Mohammad Tajsar, an attorney with the ACLU of Southern California, told the judge that agents cannot solely use a person’s workplace, their location or the particular work they’re doing as reason to stop people.
Tajsar added that it was because of the government’s “misunderstanding of the law” that they’d made so many stop of U.S. citizens, including Brian Gavidia, a named plaintiff who was detained by Border Patrol agents outside of a tow yard in Montebello.
Tajsar said Gavidia, who was present in the courtroom during the hearing, was stopped “for no other reason than the fact that he’s Latino and was working at a tow yard” in a predominantly Latino area.

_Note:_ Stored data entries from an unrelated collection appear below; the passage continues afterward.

theorem pv_scoreB_eq (board shape : List (List Int)) (iN jN : Nat)
    (hi : iN + shape.length ≤ board.length)
    (hj : jN + (shape.getD 0 []).length ≤ (board.getD 0 []).length) :
    ((((board.map (fun row => ((row.countP (fun x => x == 1) : Nat) : Int))).countP
         (fun f => f == ((PySem.List.pyGetD board 0 []).length : Int)) : Nat) : Int)
      + ((((PySem.List.pyRange 0 ((PySem.List.pyGetD board 0 []).length : Int) 1).map
            (fun c => ((board.countP (fun row => PySem.List.pyGetD row c 0 == 1) : Nat) : Int))).countP
          (fun f => f == (board.length : Int)) : Nat) : Int))
      + (((PySem.List.pyRange 0 (shape.length : Int) 1).countP
          (fun a => decide (PySem.List.pyGetD (shape.map (fun srow => ((srow.countP (fun x => x == 1) : Nat) : Int))) a 0 > 0) &&
            (PySem.List.pyGetD (board.map (fun row => ((row.countP (fun x => x == 1) : Nat) : Int))) ((iN : Int) + a) 0
              + PySem.List.pyGetD (shape.map (fun srow => ((srow.countP (fun x => x == 1) : Nat) : Int))) a 0
              == ((PySem.List.pyGetD board 0 []).length : Int))) : Nat) : Int)
      + (((PySem.List.pyRange 0 ((PySem.List.pyGetD shape 0 []).length : Int) 1).countP
          (fun b => decide (PySem.List.pyGetD ((PySem.List.pyRange 0 ((PySem.List.pyGetD shape 0 []).length : Int) 1).map
                (fun b => ((shape.countP (fun srow => PySem.List.pyGetD srow b 0 == 1) : Nat) : Int))) b 0 > 0) &&
            (PySem.List.pyGetD ((PySem.List.pyRange 0 ((PySem.List.pyGetD board 0 []).length : Int) 1).map
                (fun c => ((board.countP (fun row => PySem.List.pyGetD row c 0 == 1) : Nat) : Int))) ((jN : Int) + b) 0
              + PySem.List.pyGetD ((PySem.List.pyRange 0 ((PySem.List.pyGetD shape 0 []).length : Int) 1).map
                (fun b => ((shape.countP (fun srow => PySem.List.pyGetD srow b 0 == 1) : Nat) : Int))) b 0
              == (board.length : Int))) : Nat) : Int)
    = pvScoreN board shape iN jN 
:= by
  have h1 : ((board.map (fun row => ((row.countP (fun x => x == 1) : Nat) : Int))).countP
      (fun f => f == ((PySem.List.pyGetD board 0 []).length : Int)))
      = (List.range board.length).countP
          (fun r => pvFillR board r == (board.getD 0 []).length) := by
    rw [List.countP_map, pv_countP_getD_range board _ []]
    apply pv_countP_congr
    intro r hr
    simp only [Function.comp_apply, PySem.List.pyGetD_zero]
    apply Bool.coe_iff_coe.mp
    simp [pvFillR, beq_iff_eq]
  have h2 : (((PySem.List.pyRange 0 ((PySem.List.pyGetD board 0 []).length : Int) 1).map
        (fun c => ((board.countP (fun row => PySem.List.pyGetD row c 0 == 1) : Nat) : Int))).countP
      (fun f => f == (board.length : Int)))
      = (List.range (board.getD 0 []).length).countP
          (fun c => pvFillC board c == board.length) := by
    rw [PySem.List.pyGetD_zero, PySem.List.pyRange_zero_natCast, List.map_map, List.countP_map]
    apply pv_countP_congr
    intro c hc
    simp only [Function.comp_apply]
    apply Bool.coe_iff_coe.mp
    simp [pvFillC, PySem.List.pyGetD_natCast, beq_iff_eq]
  have h3 : ((PySem.List.pyRange 0 (shape.length : Int) 1).countP
      (fun a => decide (PySem.List.pyGetD (shape.map (fun srow => ((srow.countP (fun x => x == 1) : Nat) : Int))) a 0 > 0) &&
        (PySem.List.pyGetD (board.map (fun row => ((row.countP (fun x => x == 1) : Nat) : Int))) ((iN : Int) + a) 0
          + PySem.List.pyGetD (shape.map (fun srow => ((srow.countP (fun x => x == 1) : Nat) : Int))) a 0
          == ((PySem.List.pyGetD board 0 []).length : Int))))
      = (List.range shape.length).countP
          (fun a => decide (0 < pvAddR shape a) &&
            (pvFillR board (iN + a) + pvAddR shape a == (board.getD 0 []).length)) := by
    rw [PySem.List.pyRange_zero_natCast, List.countP_map]
    apply pv_countP_congr
    intro a ha
    have ha' : a < shape.length := List.mem_range.mp ha
    have e1 : ((iN : Int) + (a : Int)) = ((iN + a : Nat) : Int) := by push_cast; ring
    simp only [Function.comp_apply, e1, PySem.List.pyGetD_natCast, PySem.List.pyGetD_zero]
    rw [pv_getD_map shape _ a 0 [] ha', pv_getD_map board _ (iN + a) 0 [] (by omega)]
    apply Bool.coe_iff_coe.mp
    simp only [Bool.and_eq_true, decide_eq_true_eq, beq_iff_eq, pvAddR, pvFillR]
    constructor
    · rintro ⟨ha1, ha2⟩
      exact ⟨by exact_mod_cast ha1, by exact_mod_cast ha2⟩
    · rintro ⟨ha1, ha2⟩
      exact ⟨by exact_mod_cast ha1, by exact_mod_cast ha2⟩
  have h4 : ((PySem.List.pyRange 0 ((PySem.List.pyGetD shape 0 []).length : Int) 1).countP
      (fun b => decide (PySem.List.pyGetD ((PySem.List.pyRange 0 ((PySem.List.pyGetD shape 0 []).length : Int) 1).map
            (fun b => ((shape.countP (fun srow => PySem.List.pyGetD srow b 0 == 1) : Nat) : Int))) b 0 > 0) &&
        (PySem.List.pyGetD ((PySem.List.pyRange 0 ((PySem.List.pyGetD board 0 []).length : Int) 1).map
            (fun c => ((board.countP (fun row => PySem.List.pyGetD row c 0 == 1) : Nat) : Int))) ((jN : Int) + b) 0
          + PySem.List.pyGetD ((PySem.List.pyRange 0 ((PySem.List.pyGetD shape 0 []).length : Int) 1).map
            (fun b => ((shape.countP (fun srow => PySem.List.pyGetD srow b 0 == 1) : Nat) : Int))) b 0
          == (board.length : Int))))
      = (List.range (shape.getD 0 []).length).countP
          (fun b => decide (0 < pvAddC shape b) &&
            (pvFillC board (jN + b) + pvAddC shape b == board.length)) := by
    simp only [PySem.List.pyGetD_zero, PySem.List.pyRange_zero_natCast, List.map_map]
    rw [List.countP_map]
    apply pv_countP_congr
    intro b hb
    have hb' : b < (shape.getD 0 []).length := List.mem_range.mp hb
    have e2 : ((jN : Int) + (b : Int)) = ((jN + b : Nat) : Int) := by push_cast; ring
    simp only [Function.comp_apply, e2, PySem.List.pyGetD_natCast]
    rw [pv_getD_map (List.range (shape.getD 0 []).length) _ b 0 0 (by rw [List.length_range]; omega),
      pv_getD_map (List.range (board.getD 0 []).length) _ (jN + b) 0 0 (by rw [List.length_range]; omega),
      pv_getD_range _ b hb', pv_getD_range _ (jN + b) (by omega)]
    apply Bool.coe_iff_coe.mp
    simp only [Function.comp_apply, Bool.and_eq_true, decide_eq_true_eq, beq_iff_eq,
      pvAddC, pvFillC, PySem.List.pyGetD_natCast]
    constructor
    · rintro ⟨hb1, hb2⟩
      exact ⟨by exact_mod_cast hb1, by exact_mod_cast hb2⟩
    · rintro ⟨hb1, hb2⟩
      exact ⟨by exact_mod_cast hb1, by exact_mod_cast hb2⟩
  rw [h1, h2, h3, h4]
  rfl
def is_in_code_block_py_alt (match_start : Int) (content : String) : Bool :=
  let lines := PySem.Chars.splitOn content.toList ['\n']
  let matchLine : Nat := PySem.Chars.count (PySem.Chars.slice content.toList none (some match_start)) ['\n']
  let fence := List.foldl pvStepB none (PySem.List.slice lines none (some (matchLine : Int)))
  match fence with
  | some _ => true
  | none =>
    match PySem.List.pyGet? lines (matchLine : Int) with
    | some line =>
      let s := PySem.Chars.strip line
      PySem.Chars.startswith s ['`', '`', '`'] || PySem.Chars.startswith s ['~', '~', '~']
    | none => false

-- ===== PRECONDITION & SPEC =====
def Spec_is_in_code_block_py (match_start : Int) (content : String) (out : Bool) : Prop := out = is_in_code_block_py_alt match_start content
instance (match_start : Int) (content : String) (out : Bool) : Decidable (Spec_is_in_code_block_py match_start content out) := by unfold Spec_is_in_code_block_py; infer_instance

-- ===== CLAIM (what is proved, stated in full; the proofs are below) =====
def Claim_equal_is_in_code_block_py : Prop := ∀ (match_start : Int) (content : String), Dom_is_in_code_block_py match_start content → Spec_is_in_code_block_py match_start content (is_in_code_block_py match_start content)

-- ===== LEMMAS AND PROOFS =====

def pvContains (m : Int) (r : Int × Int) : Bool := decide (r.1 ≤ m) && decide (m ≤ r.2)

-- A's final answer from a loop state: close a dangling open fence at `last`, then scan
def pvFinishA (st : List (Int × Int) × Bool × Option Int × Option Char) (last m : Int) : Bool :=
  (if st.2.1 && st.2.2.1.isSome then st.1 ++ [(st.2.2.1.getD 0, last)] else st.1).any (pvContains m)

def pvIsFence (l : List Char) : Bool :=
  PySem.Chars.startswith (PySem.Chars.strip l) ['`', '`', '`'] ||
  PySem.Chars.startswith (PySem.Chars.strip l) ['~', '~', '~']

lemma pv_count_go_single (c : Char) : ∀ (l : List Char) (fuel acc : Nat), l.length ≤ fuel →
    PySem.Chars.count.go [c] fuel l acc = acc + l.count c := by
  intro l
  induction l with
  | nil => intro fuel acc _; cases fuel <;> simp [PySem.Chars.count.go]
  | cons x t ih =>
    intro fuel acc hf
    cases fuel with
    | zero => simp at hf
    | succ f =>
      simp only [PySem.Chars.count.go]
      have hpre : ([c].isPrefixOf (x :: t)) = (c == x) := by simp [List.isPrefixOf]
      rw [hpre]
      simp only [List.length_cons] at hf
      by_cases h : c = x
      · subst h
        rw [if_pos (by simp)]
        have hd : List.drop [c].length (c :: t) = t := by simp
        rw [hd, ih f (acc + 1) (by omega)]
        simp
        omega
      · rw [if_neg (by simp [h])]
        rw [ih f acc (by omega)]
        have hx : ¬ x = c := fun hh => h hh.symm
        simp [hx]

lemma pv_count_single (l : List Char) (c : Char) : PySem.Chars.count l [c] = l.count c := by
  unfold PySem.Chars.count
  simp only [List.isEmpty_cons, if_false, Bool.false_eq_true]
  exact (pv_count_go_single c l l.length 0 le_rfl).trans (by omega)

lemma pv_splitOn_go_single_length (c : Char) : ∀ (l : List Char) (fuel : Nat) (cur : List Char) (acc : List (List Char)),
    l.length < fuel →
    (PySem.Chars.splitOn.go [c] fuel l cur acc).length = acc.length + 1 + l.count c := by
  intro l
  induction l with
  | nil =>
    intro fuel cur acc hf
    cases fuel with
    | zero => simp at hf
    | succ f => simp [PySem.Chars.splitOn.go]
  | cons x t ih =>
    intro fuel cur acc hf
    cases fuel with
    | zero => simp at hf
    | succ f =>
      simp only [PySem.Chars.splitOn.go]
      have hpre : ([c].isPrefixOf (x :: t)) = (c == x) := by simp [List.isPrefixOf]
      rw [hpre]
      simp only [List.length_cons] at hf
      by_cases h : c = x
      · subst h
        rw [if_pos (by simp)]
        have hd : List.drop [c].length (c :: t) = t := by simp
        rw [hd, ih f [] (cur.reverse :: acc) (by omega)]
        simp
        omega
      · rw [if_neg (by simp [h])]
        rw [ih f (x :: cur) acc (by omega)]
        have hx : ¬ x = c := fun hh => h hh.symm
        simp [hx]

lemma pv_splitOn_single_length (l : List Char) (c : Char) :
    (PySem.Chars.splitOn l [c]).length = l.count c + 1 := by
  unfold PySem.Chars.splitOn
  rw [pv_splitOn_go_single_length c l (l.length + 1) [] [] (by omega)]
  simp
  omega

lemma pv_matchline_lt (cs : List Char) (b : Int) :
    PySem.Chars.count (PySem.Chars.slice cs none (some b)) ['\n'] < (PySem.Chars.splitOn cs ['\n']).length := by
  rw [pv_count_single, pv_splitOn_single_length]
  have hsub : (PySem.Chars.slice cs none (some b)).Sublist cs := by
    unfold PySem.Chars.slice PySem.List.slice
    exact (List.take_sublist _ _).trans (List.drop_sublist _ _)
  have := hsub.count_le '\n'
  omega

lemma pv_finish_open (ranges : List (Int × Int)) (c : Char) (k last m : Int) (hm : m ≤ last) :
    pvFinishA (ranges, true, some k, some c) last m
      = (ranges.any (pvContains m) || decide (k ≤ m)) := by
  simp only [pvFinishA, Option.isSome_some, Bool.and_true, if_true, List.any_append,
    List.any_cons, List.any_nil, Bool.or_false]
  simp [pvContains, hm]
  rfl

“Because of this fundamental misunderstanding of the law from the government, we have seen so many unconstitutional and unlawful arrests,” Tajsar said.
Tajsar also pushed back on the government saying they didn’t have enough time, stating that “they had time and they have all the evidence.”
This week the city and county of Los Angeles — along with Pasadena, Montebello, Monterey Park, Santa Monica, Culver City, Pico Rivera and West Hollywood — sought to join the suit.
In their court filing, the cities and the county countered the raids haven’t actually been about immigration enforcement, but instead are politically driven “to make an example” of the region for “implementing policies that President Donald J. Trump dislikes.”
They cited Trump’s post on his social media platform where he calls on immigration officials to do “all in their power” to achieve “the single largest Mass Deportation Program in History” by expanding efforts to detain and deport people in Los Angeles and other cities that are “the core of Democrat power.”
U.S. Department of Justice attorneys argued the detentions were legal, and any injunction could not be applied broadly.
“The government has a legitimate and significant interest in ensuring that immigration laws are enforced, and any limitation would severely infringe on the President’s Article II authority,” government lawyers wrote.
Since the operation began on June 6, immigration agents have arrested nearly 2,700 undocumented individuals, according to data released by DHS on Tuesday. The widespread arrests have paralyzed parts of the city where high numbers of immigrants work, such as the Flower District downtown.
The cities argued the “unlawful raids” are preventing them from performing critical law enforcement functions as they “divert limited resources to determine whether armed individuals exiting unmarked vehicles are masked, unidentified federal agents — or masked, unidentified criminals.”